EXERCISE: Print all entries below exactly as they appear.

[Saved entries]
-- ===== CLAIM (what is proved, stated in full; the proofs are below) =====
def Claim_equal_create_alternate_cue_input_vector : Prop := ∀ (cue : List (List Int)) (binaryCueValues : List (List Int)) (currentOperationTime : Int) (operationTime : List Int) (holdingTime : List Int) (numOperations : Int), Dom_create_alternate_cue_input_vector cue binaryCueValues currentOperationTime operationTime holdingTime numOperations → Pre_create_alternate_cue_input_vector cue binaryCueValues currentOperationTime operationTime holdingTime numOperations → Spec_create_alternate_cue_input_vector cue binaryCueValues currentOperationTime operationTime holdingTime numOperations (create_alternate_cue_input_vector cue binaryCueValues currentOperationTime operationTime holdingTime numOperations)

-- ===== LEMMAS AND PROOFS =====

-- proof-only reformulations ------------------------------------------------

-- elementwise effect of one enumerate pass of A (cue zipped with the bit row)
def pvZipW : List (List Int) → List Int → Int → Int → List (List Int)
  | c, [], _, _ => c
  | [], _ :: _, _, _ => []
  | x :: xs, v :: vs, t, h => (if v = 1 then x ++ pvRng t (t + h) else x) :: pvZipW xs vs t h

-- total contribution of a list of cue rows to neuron j, base time t
def pvBc (op0 period h0 h1 : Int) : List (List Int) → Nat → Int → List Int
  | [], _, _ => []
  | r :: rs, j, t =>
      (if j < r.length ∧ r.getD j 0 = 1 then pvRng t (t + h0) ++ pvRng (t + op0) (t + op0 + h1) else []) ++
      pvBc op0 period h0 h1 rs j (t + period)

WRITTEN ANSWER:
-- ===== CLAIM (what is proved, stated in full; the proofs are below) =====
def Claim_equal_create_alternate_cue_input_vector : Prop := ∀ (cue : List (List Int)) (binaryCueValues : List (List Int)) (currentOperationTime : Int) (operationTime : List Int) (holdingTime : List Int) (numOperations : Int), Dom_create_alternate_cue_input_vector cue binaryCueValues currentOperationTime operationTime holdingTime numOperations → Pre_create_alternate_cue_input_vector cue binaryCueValues currentOperationTime operationTime holdingTime numOperations → Spec_create_alternate_cue_input_vector cue binaryCueValues currentOperationTime operationTime holdingTime numOperations (create_alternate_cue_input_vector cue binaryCueValues currentOperationTime operationTime holdingTime numOperations)

-- ===== LEMMAS AND PROOFS =====

-- proof-only reformulations ------------------------------------------------

-- elementwise effect of one enumerate pass of A (cue zipped with the bit row)
def pvZipW : List (List Int) → List Int → Int → Int → List (List Int)
  | c, [], _, _ => c
  | [], _ :: _, _, _ => []
  | x :: xs, v :: vs, t, h => (if v = 1 then x ++ pvRng t (t + h) else x) :: pvZipW xs vs t h

-- total contribution of a list of cue rows to neuron j, base time t
def pvBc (op0 period h0 h1 : Int) : List (List Int) → Nat → Int → List Int
  | [], _, _ => []
  | r :: rs, j, t =>
      (if j < r.length ∧ r.getD j 0 = 1 then pvRng t (t + h0) ++ pvRng (t + op0) (t + op0 + h1) else []) ++
      pvBc op0 period h0 h1 rs j (t + period)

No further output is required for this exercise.